Иван Андреевич радовался за протопопа. Строптивец великий, но ведь и претерпел гору! Да и как было не радоваться воеводе, когда страдальца в Москве ждали. Царь ждал, царица! Никоново собинное наваждение кончилось{3}!
Архиепископ Симеон, благоволивший Аввакуму и во времена гонения, поселил протопопа в большом тёплом доме, дал хлеба, мёда, дров.
Тобольск покидать опасно из-за немирных татар, да ведь и осенние хляби уж на пороге.

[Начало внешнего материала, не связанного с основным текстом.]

-- pv_equiv track=rewrite | github.com/sata-bench/sata-bench | src/satabench/methods/utils/debiasing.py | cantor_expansion
-- ===== SOURCE A (Python) =====
-- def cantor_expansion(p):
--     n = len(p)
--     code = 0
--     for i in range(n):
--         smaller_count = sum(1 for j in range(i+1, n) if p[j] < p[i])
--         if smaller_count > 0:
--             code += smaller_count * factorial(n - i - 1)
--     return code
--
-- def factorial(num):
--     if num == 0:
--         return 1
--     return num * factorial(num - 1)
-- ===== SOURCE B (Python) =====
-- def cantor_expansion(p):
--     # Right-to-left single pass: keep the already-seen suffix in a sorted list;
--     # the insertion position of x is the number of smaller elements to its right.
--     # The factorial is built incrementally instead of recomputed recursively.
--     code = 0
--     fact = 1
--     k = 0
--     seen = []  # sorted ascending
--     for x in reversed(p):
--         pos = 0
--         while pos < len(seen) and seen[pos] < x:
--             pos += 1
--         code += pos * fact
--         seen.insert(pos, x)
--         k += 1
--         fact *= k
--     return code
-- ===== Notes on version B (the rewrite author's own statement) =====
-- stated objective: faster
-- what changed: Instead of, for every index, rescanning the whole tail and recomputing the factorial recursively, B makes one right-to-left pass maintaining a sorted list of the seen suffix (the insertion position is the smaller-count) and builds the factorial incrementally.
import Mathlib
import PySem

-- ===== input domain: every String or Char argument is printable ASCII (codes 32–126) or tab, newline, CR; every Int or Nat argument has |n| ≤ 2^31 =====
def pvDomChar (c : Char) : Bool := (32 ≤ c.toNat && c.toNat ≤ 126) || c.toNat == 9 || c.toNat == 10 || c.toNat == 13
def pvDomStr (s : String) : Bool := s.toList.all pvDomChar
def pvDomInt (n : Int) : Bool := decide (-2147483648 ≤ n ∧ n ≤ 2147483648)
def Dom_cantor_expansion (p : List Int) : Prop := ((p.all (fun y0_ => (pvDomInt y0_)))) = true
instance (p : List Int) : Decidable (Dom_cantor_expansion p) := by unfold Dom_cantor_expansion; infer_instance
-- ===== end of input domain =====

-- B replaces A's per-index tail rescan and recursive factorial by one right-to-left pass
-- over a maintained sorted list with an incrementally built factorial (constant-factor speed-up).

-- ===== PORT A =====
-- Python's factorial recursion; exact for num ≥ 0 (the only arguments A passes);
-- Python diverges for num < 0, where this returns 1 (unreachable from cantor_expansion).
def factorialA (num : Int) : Int :=
  if num ≤ 0 then 1 else num * factorialA (num - 1)
termination_by num.toNat
decreasing_by omega

def cantor_expansion (p : List Int) : Int :=
  let n : Int := PySem.List.len p
  (PySem.List.pyRange 0 n 1).foldl
    (fun code i =>
      let smaller_count : Int :=
        (PySem.List.pyRange (i + 1) n 1).foldl
          (fun acc j => acc + (if PySem.List.pyGetD p j 0 < PySem.List.pyGetD p i 0 then 1 else 0)) 0
      if smaller_count > 0 then code + smaller_count * factorialA (n - i - 1) else code)
    0

-- ===== PORT B =====
-- the 'pos = 0; while pos < len(seen) and seen[pos] < x: pos += 1' scan of Source B:
-- length of the longest prefix of seen whose elements are < x (exact: the while
-- loop walks seen from the front and stops at the first element not < x)
def pvCountPos (seen : List Int) (x : Int) : Int :=
  match seen with
  | [] => 0
  | y :: t => if y < x then 1 + pvCountPos t x else 0

def cantor_expansion_alt (p : List Int) : Int :=
  (p.reverse.foldl
    (fun (st : Int × Int × List Int × Int) x =>
      let code := st.1
      let fact := st.2.1
      let seen := st.2.2.1
      let k := st.2.2.2
      let pos := pvCountPos seen x
      (code + pos * fact, fact * (k + 1), PySem.List.insert seen pos x, k + 1))
    (0, 1, ([] : List Int), 0)).1

-- ===== PRECONDITION & SPEC =====
def Spec_cantor_expansion (p : List Int) (out : Int) : Prop := out = cantor_expansion_alt p
instance (p : List Int) (out : Int) : Decidable (Spec_cantor_expansion p out) := by unfold Spec_cantor_expansion; infer_instance

-- ===== CLAIM (what is proved, stated in full; the proofs are below) =====
def Claim_equal_cantor_expansion : Prop := ∀ (p : List Int), Dom_cantor_expansion p → Spec_cantor_expansion p (cantor_expansion p)

-- ===== LEMMAS AND PROOFS =====

-- the common reference value: the Cantor rank, structurally
def pvRank : List Int → Int
  | [] => 0
  | x :: t => (t.countP (fun y => decide (y < x)) : Int) * factorialA (t.length : Int) + pvRank t

theorem factorialA_zero : factorialA 0 = 1 := by
  rw [factorialA]; simp

theorem factorialA_succ (k : Nat) : factorialA ((k : Int) + 1) = factorialA (k : Int) * ((k : Int) + 1) := by
  rw [factorialA]
  have h : ¬ ((k : Int) + 1 ≤ 0) := by omega
  rw [if_neg h]
  have h2 : (k : Int) + 1 - 1 = (k : Int) := by ring
  rw [h2, mul_comm]

-- pvCountPos as a Nat
def pvCnt (s : List Int) (x : Int) : Nat :=
  match s with
  | [] => 0
  | y :: t => if y < x then 1 + pvCnt t x else 0

theorem pvCountPos_eq (s : List Int) (x : Int) : pvCountPos s x = (pvCnt s x : Int) := by
  induction s with
  | nil => rfl
  | cons y t ih =>
    simp only [pvCountPos, pvCnt]
    split_ifs <;> simp [ih]

theorem pvCnt_le (s : List Int) (x : Int) : pvCnt s x ≤ s.length := by
  induction s with
  | nil => simp [pvCnt]
  | cons y t ih =>
    simp only [pvCnt, List.length_cons]
    split_ifs <;> omega

theorem pvCnt_sorted (s : List Int) (x : Int) (h : List.Pairwise (· ≤ ·) s) :
    pvCnt s x = s.countP (fun y => decide (y < x)) := by
  induction s with
  | nil => rfl
  | cons y t ih =>
    rw [List.pairwise_cons] at h
    simp only [pvCnt, List.countP_cons]
    by_cases hy : y < x
    · rw [if_pos hy, ih h.2]
      simp [hy]; omega
    · rw [if_neg hy]
      have ht : t.countP (fun y => decide (y < x)) = 0 := by
        rw [List.countP_eq_zero]
        intro z hz
        have := h.1 z hz
        simp only [decide_eq_true_eq]
        omega
      simp [ht, hy]

theorem insert_pvCountPos (s : List Int) (x : Int) :
    PySem.List.insert s (pvCountPos s x) x = List.orderedInsert (· ≤ ·) x s := by
  induction s with
  | nil =>
    show PySem.List.insert [] 0 x = _
    rw [PySem.List.insert_zero]; rfl
  | cons y t ih =>
    simp only [pvCountPos, List.orderedInsert]
    by_cases hy : y < x
    · rw [if_pos hy, if_neg (by omega : ¬ x ≤ y)]
      rw [pvCountPos_eq]
      have h1 : (1 : Int) + (pvCnt t x : Int) = ((1 + pvCnt t x : Nat) : Int) := by push_cast; ring
      rw [h1, PySem.List.insert_natCast _ _ _ (by have := pvCnt_le t x; simp; omega)]
      have h2 : (1 + pvCnt t x) = pvCnt t x + 1 := by omega
      rw [h2, List.take_succ_cons, List.drop_succ_cons]
      rw [pvCountPos_eq] at ih
      rw [PySem.List.insert_natCast _ _ _ (pvCnt_le t x)] at ih
      rw [List.cons_append, ih]
    · rw [if_neg hy, if_pos (by omega : x ≤ y), PySem.List.insert_zero]

-- the loop of B: invariant over the processed suffix
theorem Bloop (p : List Int) : ∃ s : List Int, List.Pairwise (· ≤ ·) s ∧ s.Perm p ∧
    p.reverse.foldl
      (fun (st : Int × Int × List Int × Int) x =>
        let code := st.1
        let fact := st.2.1
        let seen := st.2.2.1
        let k := st.2.2.2
        let pos := pvCountPos seen x
        (code + pos * fact, fact * (k + 1), PySem.List.insert seen pos x, k + 1))
      (0, 1, ([] : List Int), 0)
    = (pvRank p, factorialA (p.length : Int), s, (p.length : Int)) := by
  induction p with
  | nil =>
    exact ⟨[], by simp, by simp, by simp [pvRank, factorialA_zero]⟩
  | cons x t ih =>
    obtain ⟨s, hs, hperm, heq⟩ := ih
    refine ⟨List.orderedInsert (· ≤ ·) x s, List.Pairwise.orderedInsert x s hs,
      ((List.perm_orderedInsert _ x s).trans (hperm.cons x)), ?_⟩
    rw [List.reverse_cons, List.foldl_append, heq]
    simp only [List.foldl_cons, List.foldl_nil]
    have hcnt : pvCountPos s x = (t.countP (fun y => decide (y < x)) : Int) := by
      rw [pvCountPos_eq, pvCnt_sorted s x hs, hperm.countP_eq]
    refine Prod.ext ?_ (Prod.ext ?_ (Prod.ext ?_ ?_)) <;>
      simp only [pvRank, List.length_cons, hcnt]
    · ring
    · push_cast [factorialA_succ t.length]; ring_nf
    · rw [← hcnt, insert_pvCountPos]
    · push_cast; ring

theorem B_eq_rank (p : List Int) : cantor_expansion_alt p = pvRank p := by
  obtain ⟨s, _, _, heq⟩ := Bloop p
  unfold cantor_expansion_alt
  rw [heq]

-- A's inner generator sum counts the smaller elements of the tail
theorem foldl_sum_ite (X : Int) (l : List Int) (a : Int) :
    l.foldl (fun acc y => acc + if y < X then 1 else 0) a
      = a + (l.countP (fun y => decide (y < X)) : Int) := by
  induction l generalizing a with
  | nil => simp
  | cons y t ih =>
    simp only [List.foldl_cons, List.countP_cons, ih]
    by_cases h : y < X <;> simp [h] <;> omega

theorem inner_eq (p : List Int) (i : Int) (h0 : 0 ≤ i) :
    (PySem.List.pyRange (i + 1) (PySem.List.len p) 1).foldl
        (fun acc j => acc + (if PySem.List.pyGetD p j 0 < PySem.List.pyGetD p i 0 then 1 else 0)) 0
      = ((p.drop (i.toNat + 1)).countP (fun y => decide (y < PySem.List.pyGetD p i 0)) : Int) := by
  rw [PySem.List.foldl_pyRange_pyGetD p 0
    (fun acc y => acc + if y < PySem.List.pyGetD p i 0 then 1 else 0) 0 (by omega : (0:Int) ≤ i + 1)]
  have h : (i + 1).toNat = i.toNat + 1 := by omega
  rw [h, foldl_sum_ite]
  ring

-- the sum A computes, in Nat-indexed form
def pvSA (p : List Int) : Int :=
  ((List.range p.length).map (fun k =>
    ((p.drop (k + 1)).countP (fun y => decide (y < p.getD k 0)) : Int)
      * factorialA ((p.length : Int) - (k : Int) - 1))).sum

theorem A_eq_SA (p : List Int) : cantor_expansion p = pvSA p := by
  unfold cantor_expansion
  simp only []
  rw [PySem.List.foldl_congr_mem _ _
    (fun code i => code +
      ((p.drop (i.toNat + 1)).countP (fun y => decide (y < PySem.List.pyGetD p i 0)) : Int)
        * factorialA (PySem.List.len p - i - 1)) 0 ?_]
  · rw [PySem.List.foldl_add]
    rw [PySem.List.pyRange_one, List.map_map]
    unfold pvSA
    have hlen : (PySem.List.len p - 0).toNat = p.length := by
      rw [PySem.List.len_eq]; omega
    rw [hlen, zero_add]
    congr 1
    apply List.map_congr_left
    intro k _
    simp only [Function.comp_apply, zero_add, Int.toNat_natCast, PySem.List.pyGetD_natCast,
      PySem.List.len_eq]
  · intro acc i hi
    rw [PySem.List.mem_pyRange_one] at hi
    beta_reduce
    rw [inner_eq p i hi.1]
    have hnn : (0 : Int) ≤ ((p.drop (i.toNat + 1)).countP (fun y => decide (y < PySem.List.pyGetD p i 0)) : Int) := by positivity
    split_ifs with h
    · rfl
    · have : ((p.drop (i.toNat + 1)).countP (fun y => decide (y < PySem.List.pyGetD p i 0)) : Int) = 0 := by omega
      rw [this]; ring

theorem SA_eq_rank (p : List Int) : pvSA p = pvRank p := by
  induction p with
  | nil => rfl
  | cons x t ih =>
    unfold pvSA
    rw [List.length_cons, List.range_succ_eq_map, List.map_cons, List.map_map, List.sum_cons]
    have hmap : (List.range t.length).map ((fun k =>
          (((x :: t).drop (k + 1)).countP (fun y => decide (y < (x :: t).getD k 0)) : Int)
            * factorialA (((t.length + 1 : Nat) : Int) - (k : Int) - 1)) ∘ Nat.succ)
        = (List.range t.length).map (fun k =>
          ((t.drop (k + 1)).countP (fun y => decide (y < t.getD k 0)) : Int)
            * factorialA ((t.length : Int) - (k : Int) - 1)) := by
      apply List.map_congr_left
      intro k _
      simp only [Function.comp_apply, Nat.succ_eq_add_one, List.drop_succ_cons, List.getD_cons_succ]
      congr 1
      congr 1
      push_cast
      ring
    rw [hmap]
    show _ + pvSA t = _
    rw [ih]
    simp only [pvRank, List.drop_succ_cons, List.drop_zero, List.getD_cons_zero]
    congr 2
    push_cast
    ring

-- ===== VERDICT (by name: the statement is the Claim_ definition above) =====
theorem cantor_expansion_spec : Claim_equal_cantor_expansion := by
  intro p _
  unfold Spec_cantor_expansion
  rw [A_eq_SA, SA_eq_rank, B_eq_rank]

От Москвы до Тобольска десять лет тому назад проехали, проплыли две тысячи шестьсот десять вёрст, так ведь от Тобольска до Москвы столько же. Серьёзная дорога, не терпящая поспешания.
2
Первый гость на первый пирог — романовский поп Лазарь. С Лазарем Господь свёл не в Божьем храме — в царёвой тюрьме{4}. На другой год, как обольстил Никон царя[6], оба взвалили крест на плечо за правое-то слово, за веру непоколебимую...
1
Дощаник — большая плоскодонная лодка.
2
Царёв двор — до самих Даур... — Даурия, Даурская земля — до XVII в. русское название Забайкалья и Западного Приамурья.
3
Дуб Мамрекийский! — Мамре (или Мамврия) — роща в Хевроне, названная так по имени аммореянина Мамре (Мамрия). Здесь у дуба Мамрекийского (Мамврийского) явился Аврааму Господь, пославший трёх странников, предсказавших ему рождение сына Исаака (Быт. 18: 1—19).
4
Каким Перуном Пашков-то громыхал перед нами... — Пашков Афанасий Филиппович, воевода в Енисейске. Руководил экспедицией в Даурию, куда в 1656 г. назначили ссыльного протопопа Аввакума с семейством. В походе этом приходилось терпеть многие лишения, холод, голод, нападения инородцев, да и гнев самого воеводы Пашкова, который однажды избил Аввакума до потери сознания.
5
...подобно царю Навуходоносору... — Навуходоносор II, царь Вавилонии в 605—562 гг. до н. э. В 605 г. захватил территорию Сирии и Палестины, в 598 г. совершил поход в Северную Аравию. В 597 г., затем в 587-м или 586 г. до н. э. разрушил восставший Иерусалим, ликвидировал Иудейское царство и увёл в плен большое количество жителей Иудеи. При нём сооружены Вавилонская башня и висячие сады Семирамиды.
6
На другой год, как обольстил Никон царя... — То есть 1653 г., когда начались реформы Никона, активно не принимаемые Аввакумом и другими деятелями раскола. Аввакум и Даниил подали челобитную царю, и началась открытая борьба членов вонифатьевского кружка с Никоном. В том же 1653 г. Аввакума посадили в тюрьму в Андроньевом монастыре, а затем выслали с семейством в Тобольск.